(Collected data)
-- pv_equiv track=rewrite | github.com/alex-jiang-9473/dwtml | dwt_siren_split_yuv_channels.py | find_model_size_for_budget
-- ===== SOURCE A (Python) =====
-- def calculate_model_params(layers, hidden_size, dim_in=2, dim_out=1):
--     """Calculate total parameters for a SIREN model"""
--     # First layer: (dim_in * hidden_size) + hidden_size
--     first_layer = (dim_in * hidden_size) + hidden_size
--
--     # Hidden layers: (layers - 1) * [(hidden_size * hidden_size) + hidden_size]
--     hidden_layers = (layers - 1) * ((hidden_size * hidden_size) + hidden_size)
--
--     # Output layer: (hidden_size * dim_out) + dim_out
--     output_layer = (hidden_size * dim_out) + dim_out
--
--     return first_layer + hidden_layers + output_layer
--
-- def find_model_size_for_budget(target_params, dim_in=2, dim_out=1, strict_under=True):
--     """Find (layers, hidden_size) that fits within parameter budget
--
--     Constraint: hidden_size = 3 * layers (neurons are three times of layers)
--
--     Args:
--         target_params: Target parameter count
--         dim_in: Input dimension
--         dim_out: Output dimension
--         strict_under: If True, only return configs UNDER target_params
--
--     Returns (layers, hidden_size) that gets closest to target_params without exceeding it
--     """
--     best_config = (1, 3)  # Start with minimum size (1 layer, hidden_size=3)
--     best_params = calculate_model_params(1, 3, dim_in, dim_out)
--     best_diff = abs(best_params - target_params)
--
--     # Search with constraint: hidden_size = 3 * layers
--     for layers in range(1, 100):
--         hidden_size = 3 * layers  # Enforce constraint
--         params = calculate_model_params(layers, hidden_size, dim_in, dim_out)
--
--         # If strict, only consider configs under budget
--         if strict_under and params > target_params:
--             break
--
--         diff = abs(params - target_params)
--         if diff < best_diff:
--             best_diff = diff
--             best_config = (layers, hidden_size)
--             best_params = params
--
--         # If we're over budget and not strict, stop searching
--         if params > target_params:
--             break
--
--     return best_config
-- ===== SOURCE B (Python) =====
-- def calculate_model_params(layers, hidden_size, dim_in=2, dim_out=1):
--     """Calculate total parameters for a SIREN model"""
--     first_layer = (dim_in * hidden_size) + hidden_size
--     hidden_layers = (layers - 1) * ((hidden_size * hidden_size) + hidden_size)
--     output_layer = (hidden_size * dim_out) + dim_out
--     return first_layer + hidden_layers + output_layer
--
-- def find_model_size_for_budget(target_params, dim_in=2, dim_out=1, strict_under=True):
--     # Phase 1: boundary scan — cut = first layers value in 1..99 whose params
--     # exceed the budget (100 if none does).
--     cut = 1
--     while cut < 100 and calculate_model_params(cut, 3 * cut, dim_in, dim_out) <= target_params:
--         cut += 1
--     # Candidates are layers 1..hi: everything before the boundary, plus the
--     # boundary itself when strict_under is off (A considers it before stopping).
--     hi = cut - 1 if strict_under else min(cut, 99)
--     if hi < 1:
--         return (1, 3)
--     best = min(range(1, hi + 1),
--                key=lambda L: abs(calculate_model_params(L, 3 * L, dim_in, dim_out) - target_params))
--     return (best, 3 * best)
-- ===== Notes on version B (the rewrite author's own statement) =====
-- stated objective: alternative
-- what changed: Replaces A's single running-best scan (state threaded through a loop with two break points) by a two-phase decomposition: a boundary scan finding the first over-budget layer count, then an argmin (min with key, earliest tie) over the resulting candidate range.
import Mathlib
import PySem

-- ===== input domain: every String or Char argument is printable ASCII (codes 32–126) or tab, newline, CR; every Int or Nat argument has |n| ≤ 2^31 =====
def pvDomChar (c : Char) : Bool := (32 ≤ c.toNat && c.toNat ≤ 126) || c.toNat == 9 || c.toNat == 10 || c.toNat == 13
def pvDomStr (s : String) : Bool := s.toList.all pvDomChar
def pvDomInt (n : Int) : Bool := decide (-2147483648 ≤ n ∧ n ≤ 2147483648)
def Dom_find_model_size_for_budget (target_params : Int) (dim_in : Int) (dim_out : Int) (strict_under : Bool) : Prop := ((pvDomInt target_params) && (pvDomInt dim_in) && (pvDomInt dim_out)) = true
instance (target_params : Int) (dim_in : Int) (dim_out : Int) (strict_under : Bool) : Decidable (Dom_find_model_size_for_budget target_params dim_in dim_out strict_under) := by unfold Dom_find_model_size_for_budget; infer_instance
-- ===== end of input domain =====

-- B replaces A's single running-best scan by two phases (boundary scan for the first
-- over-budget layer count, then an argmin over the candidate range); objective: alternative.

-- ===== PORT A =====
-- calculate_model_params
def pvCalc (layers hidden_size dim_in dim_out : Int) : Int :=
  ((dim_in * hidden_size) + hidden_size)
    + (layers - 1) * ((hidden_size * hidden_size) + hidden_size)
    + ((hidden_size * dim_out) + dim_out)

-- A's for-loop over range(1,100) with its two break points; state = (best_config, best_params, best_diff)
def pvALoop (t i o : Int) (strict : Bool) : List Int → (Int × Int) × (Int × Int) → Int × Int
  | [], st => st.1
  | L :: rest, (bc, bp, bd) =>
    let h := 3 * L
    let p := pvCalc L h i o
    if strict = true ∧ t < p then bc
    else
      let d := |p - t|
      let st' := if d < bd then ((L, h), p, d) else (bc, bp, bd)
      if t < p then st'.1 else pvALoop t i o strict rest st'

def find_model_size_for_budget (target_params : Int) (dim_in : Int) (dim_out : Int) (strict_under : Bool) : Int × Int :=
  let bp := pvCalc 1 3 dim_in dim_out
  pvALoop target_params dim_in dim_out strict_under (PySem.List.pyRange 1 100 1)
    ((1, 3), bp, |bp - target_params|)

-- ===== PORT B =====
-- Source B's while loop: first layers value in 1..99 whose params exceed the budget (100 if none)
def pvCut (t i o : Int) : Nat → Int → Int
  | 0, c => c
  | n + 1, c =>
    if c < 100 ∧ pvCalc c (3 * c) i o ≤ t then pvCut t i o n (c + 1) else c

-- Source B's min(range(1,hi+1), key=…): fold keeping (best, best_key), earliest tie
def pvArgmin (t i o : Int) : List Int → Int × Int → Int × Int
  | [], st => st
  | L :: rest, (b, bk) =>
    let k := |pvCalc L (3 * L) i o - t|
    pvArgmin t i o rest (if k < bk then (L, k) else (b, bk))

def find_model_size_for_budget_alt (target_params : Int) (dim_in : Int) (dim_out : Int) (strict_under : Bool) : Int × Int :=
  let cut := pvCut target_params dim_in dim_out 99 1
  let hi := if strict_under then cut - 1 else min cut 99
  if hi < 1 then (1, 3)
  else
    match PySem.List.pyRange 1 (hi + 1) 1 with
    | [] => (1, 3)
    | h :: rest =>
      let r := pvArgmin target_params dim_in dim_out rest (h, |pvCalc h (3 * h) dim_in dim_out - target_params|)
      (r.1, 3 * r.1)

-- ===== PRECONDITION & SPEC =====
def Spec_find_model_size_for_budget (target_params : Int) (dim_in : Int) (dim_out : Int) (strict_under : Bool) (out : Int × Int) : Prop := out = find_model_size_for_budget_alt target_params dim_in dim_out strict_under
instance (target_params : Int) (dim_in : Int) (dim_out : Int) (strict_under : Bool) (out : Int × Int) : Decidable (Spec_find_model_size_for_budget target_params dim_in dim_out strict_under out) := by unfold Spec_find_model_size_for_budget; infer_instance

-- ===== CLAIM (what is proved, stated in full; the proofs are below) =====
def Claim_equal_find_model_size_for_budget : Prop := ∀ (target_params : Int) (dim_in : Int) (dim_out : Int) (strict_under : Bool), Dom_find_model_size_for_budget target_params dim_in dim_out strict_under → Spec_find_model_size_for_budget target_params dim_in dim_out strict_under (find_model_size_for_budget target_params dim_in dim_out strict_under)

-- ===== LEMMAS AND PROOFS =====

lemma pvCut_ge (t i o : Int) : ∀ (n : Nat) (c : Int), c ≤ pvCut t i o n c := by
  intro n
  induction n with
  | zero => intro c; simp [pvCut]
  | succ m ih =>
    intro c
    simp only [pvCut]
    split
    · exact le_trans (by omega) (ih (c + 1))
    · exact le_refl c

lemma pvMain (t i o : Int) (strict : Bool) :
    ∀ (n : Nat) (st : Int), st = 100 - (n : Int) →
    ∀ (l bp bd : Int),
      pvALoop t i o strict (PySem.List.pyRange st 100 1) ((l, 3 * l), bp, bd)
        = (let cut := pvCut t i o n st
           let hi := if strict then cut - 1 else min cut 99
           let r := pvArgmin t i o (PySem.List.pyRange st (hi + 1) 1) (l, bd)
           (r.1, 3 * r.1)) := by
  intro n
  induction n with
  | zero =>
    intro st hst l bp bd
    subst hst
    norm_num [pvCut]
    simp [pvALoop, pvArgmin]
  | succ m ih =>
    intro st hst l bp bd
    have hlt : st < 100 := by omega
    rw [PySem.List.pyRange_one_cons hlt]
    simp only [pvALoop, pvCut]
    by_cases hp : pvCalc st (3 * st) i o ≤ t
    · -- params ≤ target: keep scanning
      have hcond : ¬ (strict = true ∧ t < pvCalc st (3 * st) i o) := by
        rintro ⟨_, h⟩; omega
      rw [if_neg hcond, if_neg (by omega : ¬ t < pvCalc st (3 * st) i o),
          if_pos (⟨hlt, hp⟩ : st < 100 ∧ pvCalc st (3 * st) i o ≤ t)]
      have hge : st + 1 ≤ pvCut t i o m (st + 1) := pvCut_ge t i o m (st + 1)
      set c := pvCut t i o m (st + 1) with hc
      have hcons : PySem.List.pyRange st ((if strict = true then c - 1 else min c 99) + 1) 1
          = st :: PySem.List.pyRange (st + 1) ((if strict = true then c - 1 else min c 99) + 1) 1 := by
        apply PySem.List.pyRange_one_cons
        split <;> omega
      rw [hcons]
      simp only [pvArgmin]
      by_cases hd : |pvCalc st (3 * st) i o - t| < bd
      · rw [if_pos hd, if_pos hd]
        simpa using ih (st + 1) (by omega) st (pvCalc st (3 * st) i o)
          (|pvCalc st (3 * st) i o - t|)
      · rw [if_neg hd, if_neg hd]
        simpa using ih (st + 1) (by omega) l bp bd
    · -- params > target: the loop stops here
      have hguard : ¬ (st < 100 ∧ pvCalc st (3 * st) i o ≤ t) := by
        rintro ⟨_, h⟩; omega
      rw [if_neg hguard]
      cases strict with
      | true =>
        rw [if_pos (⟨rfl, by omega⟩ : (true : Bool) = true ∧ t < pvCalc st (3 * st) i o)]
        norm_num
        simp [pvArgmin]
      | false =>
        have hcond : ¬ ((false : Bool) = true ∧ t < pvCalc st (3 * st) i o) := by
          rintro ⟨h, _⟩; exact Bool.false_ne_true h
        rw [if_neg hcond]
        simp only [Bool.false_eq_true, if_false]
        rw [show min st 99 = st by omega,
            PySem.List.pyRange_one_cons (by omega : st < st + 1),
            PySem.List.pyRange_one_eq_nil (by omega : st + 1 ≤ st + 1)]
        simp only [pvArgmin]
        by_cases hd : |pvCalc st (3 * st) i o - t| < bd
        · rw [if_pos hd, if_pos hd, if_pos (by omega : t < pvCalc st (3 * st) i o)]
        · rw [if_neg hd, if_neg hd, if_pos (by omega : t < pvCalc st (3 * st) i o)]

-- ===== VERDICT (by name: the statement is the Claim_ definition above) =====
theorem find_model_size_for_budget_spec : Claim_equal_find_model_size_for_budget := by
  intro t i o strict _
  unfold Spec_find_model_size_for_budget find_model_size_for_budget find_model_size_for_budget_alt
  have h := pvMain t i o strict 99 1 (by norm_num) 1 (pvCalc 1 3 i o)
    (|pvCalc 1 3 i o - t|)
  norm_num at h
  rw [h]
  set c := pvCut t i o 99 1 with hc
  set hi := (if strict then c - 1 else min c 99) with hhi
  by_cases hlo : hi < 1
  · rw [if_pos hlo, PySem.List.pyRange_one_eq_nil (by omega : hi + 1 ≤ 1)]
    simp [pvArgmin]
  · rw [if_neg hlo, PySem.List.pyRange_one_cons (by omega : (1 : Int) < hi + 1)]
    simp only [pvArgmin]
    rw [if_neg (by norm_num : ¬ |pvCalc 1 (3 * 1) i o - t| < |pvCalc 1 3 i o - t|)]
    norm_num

...

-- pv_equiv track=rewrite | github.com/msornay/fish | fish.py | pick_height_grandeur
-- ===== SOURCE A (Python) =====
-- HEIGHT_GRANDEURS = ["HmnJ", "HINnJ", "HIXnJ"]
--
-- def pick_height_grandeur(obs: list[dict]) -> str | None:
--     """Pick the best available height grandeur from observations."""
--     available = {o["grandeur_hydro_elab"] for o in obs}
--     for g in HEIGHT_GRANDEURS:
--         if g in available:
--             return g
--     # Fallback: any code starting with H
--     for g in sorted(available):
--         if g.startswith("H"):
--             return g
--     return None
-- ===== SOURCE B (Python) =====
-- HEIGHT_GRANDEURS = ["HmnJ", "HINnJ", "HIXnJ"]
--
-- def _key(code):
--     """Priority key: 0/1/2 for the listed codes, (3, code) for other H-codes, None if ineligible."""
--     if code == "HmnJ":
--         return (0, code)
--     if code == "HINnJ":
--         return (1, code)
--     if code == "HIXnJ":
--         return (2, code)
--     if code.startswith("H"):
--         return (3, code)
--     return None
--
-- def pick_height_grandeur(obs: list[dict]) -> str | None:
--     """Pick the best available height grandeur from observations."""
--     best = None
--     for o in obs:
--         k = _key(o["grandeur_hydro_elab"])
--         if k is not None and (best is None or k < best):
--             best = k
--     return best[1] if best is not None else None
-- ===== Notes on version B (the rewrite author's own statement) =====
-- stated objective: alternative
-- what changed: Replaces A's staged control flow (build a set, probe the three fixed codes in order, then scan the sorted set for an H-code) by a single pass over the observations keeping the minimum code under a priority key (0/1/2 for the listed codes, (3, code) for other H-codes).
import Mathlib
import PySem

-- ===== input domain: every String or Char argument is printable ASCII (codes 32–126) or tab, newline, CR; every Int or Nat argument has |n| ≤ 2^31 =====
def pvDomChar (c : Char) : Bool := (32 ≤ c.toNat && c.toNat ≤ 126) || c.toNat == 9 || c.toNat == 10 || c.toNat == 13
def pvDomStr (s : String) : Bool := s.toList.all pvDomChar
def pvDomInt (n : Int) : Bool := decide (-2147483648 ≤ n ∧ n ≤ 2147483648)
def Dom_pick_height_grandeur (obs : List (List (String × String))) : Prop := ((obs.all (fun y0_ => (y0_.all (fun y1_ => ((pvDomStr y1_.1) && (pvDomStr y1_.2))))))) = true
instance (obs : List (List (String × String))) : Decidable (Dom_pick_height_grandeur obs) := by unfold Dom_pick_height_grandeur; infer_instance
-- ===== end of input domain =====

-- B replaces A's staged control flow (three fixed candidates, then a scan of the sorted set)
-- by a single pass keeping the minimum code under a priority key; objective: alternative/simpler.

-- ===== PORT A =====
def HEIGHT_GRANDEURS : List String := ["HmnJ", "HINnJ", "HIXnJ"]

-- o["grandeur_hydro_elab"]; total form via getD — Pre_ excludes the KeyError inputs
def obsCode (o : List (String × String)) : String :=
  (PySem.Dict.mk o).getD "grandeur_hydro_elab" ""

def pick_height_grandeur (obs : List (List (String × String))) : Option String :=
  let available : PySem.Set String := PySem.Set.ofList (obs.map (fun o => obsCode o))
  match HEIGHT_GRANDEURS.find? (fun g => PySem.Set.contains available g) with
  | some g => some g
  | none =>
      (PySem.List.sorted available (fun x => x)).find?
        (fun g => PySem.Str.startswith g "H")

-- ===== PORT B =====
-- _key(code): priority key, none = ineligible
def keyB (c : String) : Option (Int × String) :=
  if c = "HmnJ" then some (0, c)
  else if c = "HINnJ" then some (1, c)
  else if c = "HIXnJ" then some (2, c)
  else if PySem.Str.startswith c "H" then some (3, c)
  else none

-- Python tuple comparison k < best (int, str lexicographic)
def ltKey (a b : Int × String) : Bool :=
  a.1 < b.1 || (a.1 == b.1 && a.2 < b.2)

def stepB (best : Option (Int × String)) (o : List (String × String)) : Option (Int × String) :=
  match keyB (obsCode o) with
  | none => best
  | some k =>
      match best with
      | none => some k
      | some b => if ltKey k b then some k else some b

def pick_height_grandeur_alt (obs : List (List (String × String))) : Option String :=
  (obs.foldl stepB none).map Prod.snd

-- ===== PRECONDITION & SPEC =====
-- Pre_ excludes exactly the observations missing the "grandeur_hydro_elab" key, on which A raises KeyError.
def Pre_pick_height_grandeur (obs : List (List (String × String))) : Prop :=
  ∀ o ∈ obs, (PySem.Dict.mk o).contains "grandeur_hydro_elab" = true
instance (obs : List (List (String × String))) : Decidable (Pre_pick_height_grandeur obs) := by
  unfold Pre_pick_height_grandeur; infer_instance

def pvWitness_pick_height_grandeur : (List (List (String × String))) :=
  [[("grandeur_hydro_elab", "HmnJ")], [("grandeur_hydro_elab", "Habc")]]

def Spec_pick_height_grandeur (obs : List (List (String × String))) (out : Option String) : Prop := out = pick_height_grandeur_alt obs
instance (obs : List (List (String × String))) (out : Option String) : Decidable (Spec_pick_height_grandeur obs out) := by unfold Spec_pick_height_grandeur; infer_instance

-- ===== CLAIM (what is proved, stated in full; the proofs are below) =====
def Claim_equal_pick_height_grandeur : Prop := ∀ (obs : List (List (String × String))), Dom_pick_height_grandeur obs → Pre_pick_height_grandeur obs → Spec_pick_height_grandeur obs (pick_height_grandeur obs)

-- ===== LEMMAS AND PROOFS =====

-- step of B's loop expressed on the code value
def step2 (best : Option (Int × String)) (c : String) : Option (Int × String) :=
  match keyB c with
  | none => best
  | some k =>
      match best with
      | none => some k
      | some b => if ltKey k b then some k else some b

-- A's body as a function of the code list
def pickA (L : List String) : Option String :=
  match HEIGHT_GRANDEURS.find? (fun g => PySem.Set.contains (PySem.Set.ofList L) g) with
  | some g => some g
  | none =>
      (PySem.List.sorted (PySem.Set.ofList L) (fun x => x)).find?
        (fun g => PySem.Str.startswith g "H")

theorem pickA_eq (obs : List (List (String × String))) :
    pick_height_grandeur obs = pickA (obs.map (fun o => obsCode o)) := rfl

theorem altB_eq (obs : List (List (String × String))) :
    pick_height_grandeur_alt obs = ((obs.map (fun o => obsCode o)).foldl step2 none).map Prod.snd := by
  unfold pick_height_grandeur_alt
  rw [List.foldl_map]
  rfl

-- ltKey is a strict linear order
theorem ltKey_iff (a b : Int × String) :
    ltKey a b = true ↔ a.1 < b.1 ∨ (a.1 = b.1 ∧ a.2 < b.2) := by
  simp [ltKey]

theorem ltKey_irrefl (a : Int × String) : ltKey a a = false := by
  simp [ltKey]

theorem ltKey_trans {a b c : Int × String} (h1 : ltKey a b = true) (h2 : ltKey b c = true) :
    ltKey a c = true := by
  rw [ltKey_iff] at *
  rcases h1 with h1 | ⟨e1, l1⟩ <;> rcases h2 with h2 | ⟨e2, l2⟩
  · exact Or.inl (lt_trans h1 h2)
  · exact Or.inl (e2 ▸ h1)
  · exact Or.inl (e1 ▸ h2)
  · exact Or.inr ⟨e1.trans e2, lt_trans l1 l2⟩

What to produce
What you return should be exactly the lines above, starting at the one with "let available : PySem.Set" and ending at the one with "a.1 < b.1 || (a.1 == b.1 && a.2 < b.2)", and nothing else.

Solution to the exercise
  let available : PySem.Set String := PySem.Set.ofList (obs.map (fun o => obsCode o))
  match HEIGHT_GRANDEURS.find? (fun g => PySem.Set.contains available g) with
  | some g => some g
  | none =>
      (PySem.List.sorted available (fun x => x)).find?
        (fun g => PySem.Str.startswith g "H")

-- ===== PORT B =====
-- _key(code): priority key, none = ineligible
def keyB (c : String) : Option (Int × String) :=
  if c = "HmnJ" then some (0, c)
  else if c = "HINnJ" then some (1, c)
  else if c = "HIXnJ" then some (2, c)
  else if PySem.Str.startswith c "H" then some (3, c)
  else none

-- Python tuple comparison k < best (int, str lexicographic)
def ltKey (a b : Int × String) : Bool :=
  a.1 < b.1 || (a.1 == b.1 && a.2 < b.2)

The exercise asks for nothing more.